Abstract: While recent neural sequence-to-sequence models have greatly improved the quality of speech synthesis, there has not been a system capable of fast training, fast inference and high-quality audio synthesis at the same time. We propose a student-teacher network capable of high-quality faster-than-real-time spectrogram synthesis, with low requirements on computational resources and fast training time. We show that self-attention layers are not necessary for generation of high quality audio. We utilize simple convolutional blocks with residual connections in both student and teacher networks and use only a single attention layer in the teacher model. Coupled with a MelGAN vocoder, our model's voice quality was rated significantly higher than Tacotron 2. Our model can be efficiently trained on a single GPU and can run in real time even on a CPU. We provide both our source code and audio samples in our GitHub repository.

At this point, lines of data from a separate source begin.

-- pv_equiv track=rewrite | github.com/emrealmaoglu/PlanifyAI | src/algorithms/nsga3/reference_points.py | get_recommended_partitions
-- ===== SOURCE A (Python) =====
-- def count_reference_points(n_objectives: int, n_partitions: int) -> int:
--     """
--     Calculate number of reference points without generating them.
--
--     Uses combinatorial formula: C(n_partitions + n_objectives - 1, n_objectives - 1)
--
--     Args:
--         n_objectives: Number of objectives
--         n_partitions: Number of partitions
--
--     Returns:
--         Number of reference points that would be generated
--
--     Example:
--         >>> count_reference_points(3, 12)  # 91 points
--         91
--         >>> count_reference_points(5, 6)   # 210 points
--         210
--     """
--     from math import comb
--
--     return comb(n_partitions + n_objectives - 1, n_objectives - 1)
--
-- def get_recommended_partitions(n_objectives: int, target_points: int = 100) -> int:
--     """
--     Get recommended number of partitions for target number of points.
--
--     Args:
--         n_objectives: Number of objectives
--         target_points: Desired approximate number of reference points
--
--     Returns:
--         Recommended n_partitions value
--
--     Example:
--         >>> get_recommended_partitions(3, target_points=100)
--         12  # Will produce 91 points
--         >>> get_recommended_partitions(5, target_points=200)
--         6   # Will produce 210 points
--     """
--     # Binary search for partition count
--     min_p, max_p = 1, 100
--
--     while min_p < max_p:
--         mid_p = (min_p + max_p) // 2
--         n_points = count_reference_points(n_objectives, mid_p)
--
--         if n_points < target_points:
--             min_p = mid_p + 1
--         else:
--             max_p = mid_p
--
--     return min_p
-- ===== SOURCE B (Python) =====
-- def count_reference_points(n_objectives: int, n_partitions: int) -> int:
--     from math import comb
--     return comb(n_partitions + n_objectives - 1, n_objectives - 1)
--
--
-- def get_recommended_partitions(n_objectives: int, target_points: int = 100) -> int:
--     # Linear scan: the point count is monotone in the partition count,
--     # so the first p in 1..100 reaching the target is the answer; cap at 100.
--     for p in range(1, 101):
--         if count_reference_points(n_objectives, p) >= target_points:
--             return p
--     return 100
-- ===== Notes on version B (the rewrite author's own statement) =====
-- stated objective: simpler
-- what changed: Replaces the binary search over [1,100] with a plain linear scan returning the first partition count whose reference-point count reaches the target (cap 100), relying on monotonicity of the count in p.
import Mathlib
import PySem

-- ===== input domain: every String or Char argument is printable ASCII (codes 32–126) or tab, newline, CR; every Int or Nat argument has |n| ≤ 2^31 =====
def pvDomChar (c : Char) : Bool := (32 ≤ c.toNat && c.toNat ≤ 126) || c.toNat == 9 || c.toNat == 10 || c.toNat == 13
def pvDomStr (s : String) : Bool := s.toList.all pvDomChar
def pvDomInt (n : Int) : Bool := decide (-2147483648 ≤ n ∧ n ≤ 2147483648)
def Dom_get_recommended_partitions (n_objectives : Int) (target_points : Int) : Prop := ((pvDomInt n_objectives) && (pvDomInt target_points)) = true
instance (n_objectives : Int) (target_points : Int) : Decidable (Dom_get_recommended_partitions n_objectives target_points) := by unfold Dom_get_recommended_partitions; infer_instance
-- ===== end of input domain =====

-- B replaces A's binary search with a linear scan for the first partition count
-- reaching the target (objective: simpler), relying on monotonicity of the count in p.


-- ===== PORT A =====
-- midpoint bounds used by the binary search's termination and its proof
theorem pvMidBounds {lo hi : Int} (h : lo < hi) :
    lo ≤ PySem.Int.floordiv (lo + hi) 2 ∧ PySem.Int.floordiv (lo + hi) 2 < hi := by
  constructor
  · rw [PySem.Int.le_floordiv_iff_mul_le (by omega : (0:Int) < 2)]; omega
  · rw [PySem.Int.floordiv_lt_iff_lt_mul (by omega : (0:Int) < 2)]; omega
-- math.comb(a, b); under Pre_ both arguments are nonnegative at every call site,
-- so the .toNat coercions are exact there.  CPython's comb uses the symmetric
-- smaller argument (descending product / factorial); ported the same way so the
-- port is evaluable for large n_objectives; pyComb_eq_choose below proves it is
-- exactly Nat.choose.
def pyComb (t k : Nat) : Nat :=
  if k ≤ t then
    let m := min k (t - k)
    t.descFactorial m / Nat.factorial m
  else 0

def count_reference_points (n_objectives : Int) (n_partitions : Int) : Int :=
  (pyComb (n_partitions + n_objectives - 1).toNat (n_objectives - 1).toNat : Int)

-- the 'while min_p < max_p' binary-search loop of A, step for step
def grpLoop (n_objectives target_points : Int) (min_p max_p : Int) : Int :=
  if _h : min_p < max_p then
    let mid_p := PySem.Int.floordiv (min_p + max_p) 2
    let n_points := count_reference_points n_objectives mid_p
    if n_points < target_points then
      grpLoop n_objectives target_points (mid_p + 1) max_p
    else
      grpLoop n_objectives target_points min_p mid_p
  else
    min_p
termination_by (max_p - min_p).toNat
decreasing_by
  · have := pvMidBounds _h
    omega
  · have := pvMidBounds _h
    omega

def get_recommended_partitions (n_objectives : Int) (target_points : Int) : Int :=
  grpLoop n_objectives target_points 1 100

-- ===== PORT B =====
-- the 'for p in range(1, 101)' loop of B with its early return
def grpScan (n_objectives target_points : Int) (p : Int) : Int :=
  if _h : p ≤ 100 then
    if target_points ≤ count_reference_points n_objectives p then p
    else grpScan n_objectives target_points (p + 1)
  else
    100
termination_by (101 - p).toNat

def get_recommended_partitions_alt (n_objectives : Int) (target_points : Int) : Int :=
  grpScan n_objectives target_points 1

-- ===== PRECONDITION & SPEC =====
-- Pre_ excludes exactly n_objectives ≤ 0, on which Python's math.comb raises
-- ValueError (in A and in B alike).
def Pre_get_recommended_partitions (n_objectives : Int) (target_points : Int) : Prop :=
  1 ≤ n_objectives
instance (n_objectives : Int) (target_points : Int) : Decidable (Pre_get_recommended_partitions n_objectives target_points) := by unfold Pre_get_recommended_partitions; infer_instance

def pvWitness_get_recommended_partitions : Int × Int := (3, 100)

def Spec_get_recommended_partitions (n_objectives : Int) (target_points : Int) (out : Int) : Prop := out = get_recommended_partitions_alt n_objectives target_points
instance (n_objectives : Int) (target_points : Int) (out : Int) : Decidable (Spec_get_recommended_partitions n_objectives target_points out) := by unfold Spec_get_recommended_partitions; infer_instance

-- ===== CLAIM (what is proved, stated in full; the proofs are below) =====
def Claim_equal_get_recommended_partitions : Prop := ∀ (n_objectives : Int) (target_points : Int), Dom_get_recommended_partitions n_objectives target_points → Pre_get_recommended_partitions n_objectives target_points → Spec_get_recommended_partitions n_objectives target_points (get_recommended_partitions n_objectives target_points)

-- ===== LEMMAS AND PROOFS =====

-- the efficient comb is exactly the binomial coefficient
theorem pyComb_eq_choose (t k : Nat) : pyComb t k = Nat.choose t k := by
  unfold pyComb
  by_cases h : k ≤ t
  · rw [if_pos h]
    rcases le_total k (t - k) with hm | hm
    · rw [min_eq_left hm, ← Nat.choose_eq_descFactorial_div_factorial]
    · rw [min_eq_right hm, ← Nat.choose_eq_descFactorial_div_factorial,
        Nat.choose_symm h]
  · rw [if_neg h, Nat.choose_eq_zero_of_lt (by omega)]

-- the point count is monotone in the partition count
theorem count_mono (n : Int) {p q : Int} (h : p ≤ q) :
    count_reference_points n p ≤ count_reference_points n q := by
  unfold count_reference_points
  rw [pyComb_eq_choose, pyComb_eq_choose]
  exact_mod_cast Nat.choose_le_choose _ (by omega)

-- the scan skips any prefix on which the predicate fails
theorem scan_skip (n t : Int) (lo m : Int) (hlo : lo ≤ m) (hm : m ≤ 101)
    (hfail : ∀ q, lo ≤ q → q < m → count_reference_points n q < t) :
    grpScan n t lo = grpScan n t m := by
  by_cases h : lo = m
  · rw [h]
  · have hlt : lo < m := lt_of_le_of_ne hlo h
    rw [grpScan]
    have h100 : lo ≤ 100 := by omega
    rw [dif_pos h100, if_neg (not_le.mpr (hfail lo le_rfl hlt))]
    exact scan_skip n t (lo + 1) m (by omega) hm (fun q hq1 hq2 => hfail q (by omega) hq2)
termination_by (m - lo).toNat

-- binary search equals the linear scan from min_p, given the loop invariant:
-- max_p is either 100 or already satisfies the predicate
theorem loop_eq_scan (n t : Int) (lo hi : Int) (h1 : 1 ≤ lo) (hle : lo ≤ hi)
    (hhi : hi ≤ 100) (hsat : hi = 100 ∨ t ≤ count_reference_points n hi) :
    grpLoop n t lo hi = grpScan n t lo := by
  rw [grpLoop]
  by_cases h : lo < hi
  · rw [dif_pos h]
    have hmid := pvMidBounds h
    set mid := PySem.Int.floordiv (lo + hi) 2 with hm
    by_cases hc : count_reference_points n mid < t
    · rw [if_pos hc]
      have : grpScan n t lo = grpScan n t (mid + 1) := by
        apply scan_skip n t lo (mid + 1) (by omega) (by omega)
        intro q hq1 hq2
        exact lt_of_le_of_lt (count_mono n (by omega)) hc
      rw [this]
      exact loop_eq_scan n t (mid + 1) hi (by omega) (by omega) hhi hsat
    · rw [if_neg hc]
      exact loop_eq_scan n t lo mid (by omega) (by omega) (by omega)
        (Or.inr (by omega))
  · rw [dif_neg h]
    have heq : lo = hi := le_antisymm hle (not_lt.mp h)
    rcases hsat with h100 | hs
    · -- lo = hi = 100: the scan returns 100 whether or not the predicate holds there
      subst heq; rw [h100, grpScan]
      by_cases hc : t ≤ count_reference_points n 100
      · simp [hc]
      · rw [dif_pos (by omega), if_neg hc, grpScan, dif_neg (by omega)]
    · subst heq; rw [grpScan, dif_pos (by omega), if_pos hs]
termination_by (hi - lo).toNat
decreasing_by
  · have := pvMidBounds h
    omega
  · have := pvMidBounds h
    omega

-- ===== VERDICT (by name: the statement is the Claim_ definition above) =====
theorem get_recommended_partitions_spec : Claim_equal_get_recommended_partitions := by
  intro n t _ _
  unfold Spec_get_recommended_partitions get_recommended_partitions get_recommended_partitions_alt
  exact loop_eq_scan n t 1 100 le_rfl (by omega) le_rfl (Or.inl rfl)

• The paper presents a novel teacher-student framework that simplifies traditional TTS architectures by eliminating self-attention in the student network.
• The model achieves synthesis 49× faster than real time on GPU and 5× on CPU while delivering superior user-rated audio quality.
• It introduces a data augmentation technique to mitigate sequential error propagation, enhancing overall training robustness and stability.

SpeedySpeech: Efficient Neural Speech Synthesis

The paper presents SpeedySpeech, a novel approach to neural text-to-speech (TTS) synthesis designed to address the persistent challenges of fast training, speedy inference, and high-quality audio output. Traditional sequence-to-sequence models such as Tacotron 2, though successful in generating high-quality speech, often demand significant computational resources and lengthy training and inference times. SpeedySpeech seeks to mitigate these limitations, presenting a streamlined, fully convolutional architecture that offers both efficiency and quality.

Model Architecture

SpeedySpeech innovatively employs a teacher-student framework reminiscent of FastSpeech, but with several critical differences. The teacher network in SpeedySpeech is responsible for phoneme duration extraction and employs a deep convolutional network fused with a single attention layer to align phonemes with corresponding spectrogram frames, using the framework of Deep Voice 3 and DCTTS. On the other hand, the student network is entirely convolutional and non-autoregressive, tasked with spectrogram synthesis. It is designed to predict phoneme durations before decoding them into mel-scale spectrograms.

A distinctive aspect of SpeedySpeech is the omission of self-attention layers in the student network. These are frequently integral to similar models for order induction and feature aggregation but are shown here to be unnecessary for achieving high-quality synthesised speech. This simplification contributes to a more efficient model by reducing computational complexity without compromising the output quality.

Performance Evaluation

The results presented in the paper indicate significant improvements over existing benchmarks. SpeedySpeech's voice quality, when paired with a MelGAN vocoder, surpasses Tacotron 2, as evidenced by higher user ratings in a MUSHRA-like survey.

In terms of computational performance, the model exhibits impressive training and inference capabilities. Training can be completed on a single 8GB GPU within 40 hours, and the model is capable of real-time speech generation on both GPU and CPU platforms. Notably, SpeedySpeech achieves synthesis that is 49 times faster than real-time on a GPU and maintains five-fold speed on a CPU.

Contributions and Implications

The paper makes several noteworthy contributions:

1. Simplification of the FastSpeech teacher-student architecture, optimizing it for speed and model stability.
2. Elimination of self-attention mechanisms in the student network, contrary to previous assumptions about their necessity, simplifying the model further and enhancing training efficiency.
3. Introduction of a data augmentation technique to bolster the teacher network's tolerance to sequential error propagation.

Through these innovations, SpeedySpeech represents a notable advancement in the efficient synthesis of high-quality speech. Its ability to function effectively on systems with limited computational resources has significant practical implications. The model could expand the accessibility of advanced speech synthesis technologies and support real-time applications on less powerful hardware.

Future Directions

Looking forward, the authors suggest extending SpeedySpeech to accommodate multi-speaker datasets. Such an expansion could further broaden the model's applicability, particularly in scenarios that require diverse voice outputs.

In conclusion, SpeedySpeech not only addresses prevailing challenges in the field of TTS but also offers a pathway for future innovations. Its contributions underscore the potential for utilizing simpler, non-autoregressive architectures to achieve efficient and high-quality speech synthesis, potentially impacting both theoretical explorations and practical deployments in AI-driven voice technology.